Question: Is it bad to fill up my Windows installed Drive i.e. C: ?. If yes then Why , How much space should I fill , will adding more and more files in the C drive affect my hardware performance. How much space should I leave unfilled for better performance. What could be the consequences by filling the whole drive.
Answer: Well, what instantly jumps to mind is that having a “completely full” drive may cause some of the following problems:
- May cause problems for any program that need to generate temporary files or use the disk to cache (for example installers (even to other drives), downloading, compression, etc).
- Your pagefile will be unable to expand if it ever needs to (assuming it is kept on C).
- May prevent hibernation if there is insufficent space to save RAM to disk. [Edit: as Martin points out in his answer, hibernation doesn’t need additional space when you hibernate, but instead uses up space when hibernation is first switched on.]
- Will make defragmentation very slow or impossible.
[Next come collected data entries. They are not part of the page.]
theorem pvFoldB_decomp (l : List Char) (i : Int) (xs ys : List Int) :
    l.foldl pvStepB (i, xs, ys) =
      ((l.foldl pvStepB (i, [], [])).1,
       xs ++ (l.foldl pvStepB (i, [], [])).2.1, ys ++ (l.foldl pvStepB (i, [], [])).2.2) := by
  induction l generalizing i xs ys with
  | nil => simp
  | cons c t ih =>
    simp only [List.foldl_cons]
    rcases hs : pvStepB (i, [], []) c with ⟨i', xs', ys'⟩
    rw [pvStepB_decomp i xs ys c, hs, ih i' (xs ++ xs') (ys ++ ys'), ih i' xs' ys']
    simp

-- one step of A on a known direction is one step of stage 1, the appended
-- per-axis steps being replayed by pvClampStep
theorem pvStep_sim (i : Int) (hi : i = 0 ∨ i = 1 ∨ i = 2 ∨ i = 3) (c : Char) (x y : Int) :
    pvStepA (pvDirName i, x, y) c =
      (pvDirName (pvStepB (i, [], []) c).1,
       pvClampedWalk x (pvStepB (i, [], []) c).2.1,
       pvClampedWalk y (pvStepB (i, [], []) c).2.2) ∧
    ((pvStepB (i, [], []) c).1 = 0 ∨ (pvStepB (i, [], []) c).1 = 1 ∨
     (pvStepB (i, [], []) c).1 = 2 ∨ (pvStepB (i, [], []) c).1 = 3) := by
  have hc : c = 'D' ∨ c = 'E' ∨ c = 'F' ∨ c = 'T' ∨ (c ≠ 'D' ∧ c ≠ 'E' ∧ c ≠ 'F' ∧ c ≠ 'T') := by
    by_cases h1 : c = 'D'; · exact Or.inl h1
    by_cases h2 : c = 'E'; · exact Or.inr (Or.inl h2)
    by_cases h3 : c = 'F'; · exact Or.inr (Or.inr (Or.inl h3))
    by_cases h4 : c = 'T'; · exact Or.inr (Or.inr (Or.inr (Or.inl h4)))
    exact Or.inr (Or.inr (Or.inr (Or.inr ⟨h1, h2, h3, h4⟩)))
  rcases hi with rfl | rfl | rfl | rfl <;>
    rcases hc with rfl | rfl | rfl | rfl | ⟨h1, h2, h3, h4⟩ <;>
    by_cases hx : x > 0 <;> by_cases hy : y > 0 <;>
    simp_all [pvStepA, pvStepB, pvDirName, pvDirs, pvDelta, pvClampedWalk, pvClampStep,
      PySem.List.pyGetD, PySem.Int.mod] <;>
    (try split_ifs) <;> simp_all [Int.sub_eq_add_neg] <;> omega

theorem pvFold_sim (l : List Char) (i x y : Int) (hi : i = 0 ∨ i = 1 ∨ i = 2 ∨ i = 3) :
    l.foldl pvStepA (pvDirName i, x, y) =
      (pvDirName (l.foldl pvStepB (i, [], [])).1,
       pvClampedWalk x (l.foldl pvStepB (i, [], [])).2.1,
       pvClampedWalk y (l.foldl pvStepB (i, [], [])).2.2) ∧
    ((l.foldl pvStepB (i, [], [])).1 = 0 ∨ (l.foldl pvStepB (i, [], [])).1 = 1 ∨
     (l.foldl pvStepB (i, [], [])).1 = 2 ∨ (l.foldl pvStepB (i, [], [])).1 = 3) := by
  induction l generalizing i x y with
  | nil => exact ⟨rfl, hi⟩
  | cons c t ih =>
    obtain ⟨h1, h2⟩ := pvStep_sim i hi c x y
    obtain ⟨ih1, ih2⟩ := ih (pvStepB (i, [], []) c).1
      (pvClampedWalk x (pvStepB (i, [], []) c).2.1)
      (pvClampedWalk y (pvStepB (i, [], []) c).2.2) h2
    refine ⟨?_, ?_⟩ <;>
      simp only [List.foldl_cons, h1, ih2,
        pvFoldB_decomp t (pvStepB (i, [], []) c).1 (pvStepB (i, [], []) c).2.1
          (pvStepB (i, [], []) c).2.2, pvClampedWalk, List.foldl_append] <;> try trivial

-- on an unknown direction A's loop body is the identity
theorem pvStepA_unknown (cp : String) (h : cp ∉ pvDirs) (c : Char) (x y : Int) :
    pvStepA (cp, x, y) c = (cp, x, y) := by
  simp only [pvDirs, List.mem_cons, List.not_mem_nil, or_false, not_or] at h
  obtain ⟨h1, h2, h3, h4⟩ := h
  simp [pvStepA, h1, h2, h3, h4]

theorem pvFoldA_unknown (l : List Char) (cp : String) (h : cp ∉ pvDirs) (x y : Int) :
    l.foldl pvStepA (cp, x, y) = (cp, x, y) := by
  induction l generalizing x y with
  | nil => rfl
  | cons c t ih => simp [List.foldl_cons, pvStepA_unknown cp h c x y, ih]

-- ===== VERDICT (by name: the statement is the Claim_ definition above) =====
theorem handle_movement_input_spec : Claim_equal_handle_movement_input := by
  intro w m cp x y _ _
  unfold Spec_handle_movement_input handle_movement_input handle_movement_input_alt
  by_cases hw : w == ""
  · simp [hw]
  · simp only [hw, Bool.false_eq_true, if_false]
    rcases hidx : PySem.List.index? pvDirs cp with _ | k
    · -- cardinal_point is not one of the four directions: both sides leave the state alone
      have hni : cp ∉ pvDirs := (PySem.List.index?_eq_none_iff pvDirs cp).mp hidx
      simp [pvFoldA_unknown m.toList cp hni x y]
    · -- cardinal_point = pvDirs[k]
      obtain ⟨hk, hget, -⟩ := PySem.List.getElem_of_index?_eq_some hidx
      have hcp : cp = pvDirName (k : Int) := by
        simp only [pvDirName, PySem.List.pyGetD_natCast]
        rw [List.getD_eq_getElem _ _ hk, hget]
      have hk4 : k < 4 := by simpa [pvDirs] using hk
      have hi : (k : Int) = 0 ∨ (k : Int) = 1 ∨ (k : Int) = 2 ∨ (k : Int) = 3 := by
        interval_cases k <;> simp
      obtain ⟨hfold, -⟩ := pvFold_sim m.toList (k : Int) x y hi
      rw [hcp, hfold]
      simp [pvDirName]
-- pv_equiv track=rewrite | github.com/dawonseo/programmers_algorithm | 괄호_변환.py | solution
-- ===== SOURCE A (Python) =====
-- def is_correct(str):
--     tmp = 0
--     for i in str:
--         if i == "(":
--             tmp += 1
--         elif i == ")":
--             tmp -= 1
--         if tmp < 0:
--             return False
--     return True
--
-- def rev(str):
--     ans = ''
--     for i in str:
--         if i == '(': ans += ')'
--         elif i == ')': ans += '('
--     return ans
--
-- def solution(p):
--     # 1. 입력이 빈 문자열일 경우, 빈 문자열을 반환합니다.
--     if len(p) == 0:
--         return ''
--
--     # 2. 문자열 w를 두 "균형잡인 괄호 문자열" u, v로 분리합니다.
--     #   단, u는 "균형잡힌 괄호 문자열"로 더 이상 분리할 수 없어야 하며,
--     #   v는 빈 문자열이 될 수 있습니다.
--     a = 2
--     while True:
--         if p[:a].count("(") == p[:a].count(")"):
--             u = p[:a]
--             v = p[a:]
--             break
--         else:
--             a += 2
--
--     # 3. 문자열 u가 "올바른 괄호 문자열"이라면 문자열 v에 대해 1단계부터 다시 수행합니다.
--     if is_correct(u):
--         # 3-1. 수행한 결과 문자열을 u에 이어 붙인 후 반환합니다.
--         return u + solution(v)
--     # 4. 문자열 u가 "올바른 괄호 문자열"이 아니라면 아래 과정을 수행합니다.
--     else:
--         # 4-1. 빈 문자열에 첫 번째로 문자로 '('를 붙입니다.
--         # 4-2. 문자열 v에 대한 1단계부터 재귀적으로 수행한 결과 문자열을 이어 붙입니다.
--         # 4-3. ')'를 다시 붙입니다.
--         # 4-4. u의 첫 번째와 마지막 문자를 제거하고,
--         #   나머지 문자열의 괄호 방향을 뒤집어서 뒤에 붙입니다.
--         ans = '(' + solution(v) + ')' + rev(u[1:-1])
--         # 4-5. 생성된 문자열을 반환합니다.
--         return ans
-- ===== SOURCE B (Python) =====
-- def solution(p):
--     if len(p) == 0:
--         return ''
--     # single running-balance scan: find first even-length prefix with equal
--     # paren counts, tracking whether the balance ever went negative (correctness)
--     bal = 0
--     ok = True
--     a = len(p)
--     for i, ch in enumerate(p):
--         if ch == '(':
--             bal += 1
--         elif ch == ')':
--             bal -= 1
--         if bal < 0:
--             ok = False
--         if bal == 0 and (i + 1) % 2 == 0:
--             a = i + 1
--             break
--     u, v = p[:a], p[a:]
--     if ok:
--         return u + solution(v)
--     return '(' + solution(v) + ')' + ''.join(
--         '(' if c == ')' else ')' for c in u[1:-1] if c in '()')
-- ===== Notes on version B (the rewrite author's own statement) =====
-- stated objective: alternative
-- what changed: Replaces A's repeated prefix-recount split search (two prefix counts per candidate index) plus a separate is_correct pass and the rev helper by ONE running-balance scan per recursion level that finds the first even balanced split and checks correctness simultaneously; the per-level split search drops from quadratic to linear, though string slicing keeps both implementations quadratic overall.
import Mathlib
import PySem

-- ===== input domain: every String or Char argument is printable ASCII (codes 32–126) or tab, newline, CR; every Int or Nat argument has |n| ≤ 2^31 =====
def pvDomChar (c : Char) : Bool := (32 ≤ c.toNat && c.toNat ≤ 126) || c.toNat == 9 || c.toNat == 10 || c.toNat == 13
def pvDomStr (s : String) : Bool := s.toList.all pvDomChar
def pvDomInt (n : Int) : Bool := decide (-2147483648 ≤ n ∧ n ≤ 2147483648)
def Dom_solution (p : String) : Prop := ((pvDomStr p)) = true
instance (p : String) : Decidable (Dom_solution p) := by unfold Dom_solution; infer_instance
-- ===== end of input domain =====

-- B replaces A's repeated prefix-recount split search (plus its separate correctness
-- pass and rev helper) by ONE running-balance scan per recursion level (alternative).

-- ===== PORT A =====
-- is_correct(str)
def isCorrectA : List Char → Int → Bool
  | [], _ => true
  | c :: t, tmp =>
    let tmp' := if c = '(' then tmp + 1 else if c = ')' then tmp - 1 else tmp
    if tmp' < 0 then false else isCorrectA t tmp'

-- rev(str)
def revA : List Char → List Char
  | [] => []
  | c :: t => if c = '(' then ')' :: revA t else if c = ')' then '(' :: revA t else revA t

-- the 'a = 2; while True: … a += 2' search of A; Python diverges when the condition
-- never holds, so the recursion is bounded by a fuel that is never exhausted on Pre_ inputs
def findA (l : List Char) : Nat → Nat → Nat
  | a, 0 => a
  | a, Nat.succ fuel =>
    if (l.take a).count '(' = (l.take a).count ')' then a else findA l (a + 2) fuel

theorem findA_ge (l : List Char) : ∀ (fuel a : Nat), a ≤ findA l a fuel
  | 0, _ => Nat.le_refl _
  | Nat.succ fuel, a => by
    unfold findA
    split
    · exact Nat.le_refl _
    · exact Nat.le_trans (by omega) (findA_ge l fuel (a + 2))

def solAList (l : List Char) : List Char :=
  if _hl : l.length = 0 then []
  else
    let a := findA l 2 l.length
    let u := l.take a
    let v := l.drop a
    if isCorrectA u 0 then u ++ solAList v
    else '(' :: (solAList v ++ ')' :: revA (u.drop 1).dropLast)
termination_by l.length
decreasing_by
  all_goals
    simp only [List.length_drop]
    have h2 : 2 ≤ findA l 2 l.length := findA_ge l l.length 2
    omega

def solution (p : String) : String := String.mk (solAList p.toList)

-- ===== PORT B =====
-- the for-loop of Source B: running balance, 'ok' (balance never negative) flag;
-- returns (some breakIndex, ok) on break, (none, ok) if the loop finishes
def scanB : List Char → Int → Bool → Nat → Option Nat × Bool
  | [], _, ok, _ => (none, ok)
  | c :: t, bal, ok, i =>
    let bal' := if c = '(' then bal + 1 else if c = ')' then bal - 1 else bal
    let ok' := if bal' < 0 then false else ok
    if bal' = 0 ∧ (i + 1) % 2 = 0 then (some (i + 1), ok')
    else scanB t bal' ok' (i + 1)

theorem scanB_lt (t : List Char) : ∀ (bal : Int) (ok : Bool) (i a : Nat),
    (scanB t bal ok i).1 = some a → i < a := by
  induction t with
  | nil => intro bal ok i a h; simp [scanB] at h
  | cons c t ih =>
    intro bal ok i a h
    unfold scanB at h
    by_cases hc : ((if c = '(' then bal + 1 else if c = ')' then bal - 1 else bal) = 0
        ∧ (i + 1) % 2 = 0)
    · simp only [if_pos hc] at h
      simp at h; omega
    · simp only [if_neg hc] at h
      have := ih _ _ _ _ h
      omega

def solBList (l : List Char) : List Char :=
  if _hl : l.length = 0 then []
  else
    let r := scanB l 0 true 0
    let a := r.1.getD l.length
    let u := l.take a
    let v := l.drop a
    if r.2 then u ++ solBList v
    else '(' :: (solBList v ++ ')' ::
      (((u.drop 1).dropLast.filter fun c => c = '(' || c = ')').map
        fun c => if c = ')' then '(' else ')'))
termination_by l.length
decreasing_by
  all_goals
    simp only [List.length_drop]
    rcases h : (scanB l 0 true 0).1 with _ | a
    · simp [h]; omega
    · have := scanB_lt l 0 true 0 a h
      simp [h]; omega

def solution_alt (p : String) : String := String.mk (solBList p.toList)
Assuming that you keep the drive defragmented, a “full” drive should perform as well as an “empty” one, so I don’t think there is much of a performance issues. [Edit2: Joel’s answer wonderfully explains how full drives have more seeking to do in spread out or full drives, which will obviously have a negative effect on performance.]
I think that 85-90% usage is the maximum recommended, but I cannot remember where I’ve got that figure from at the moment.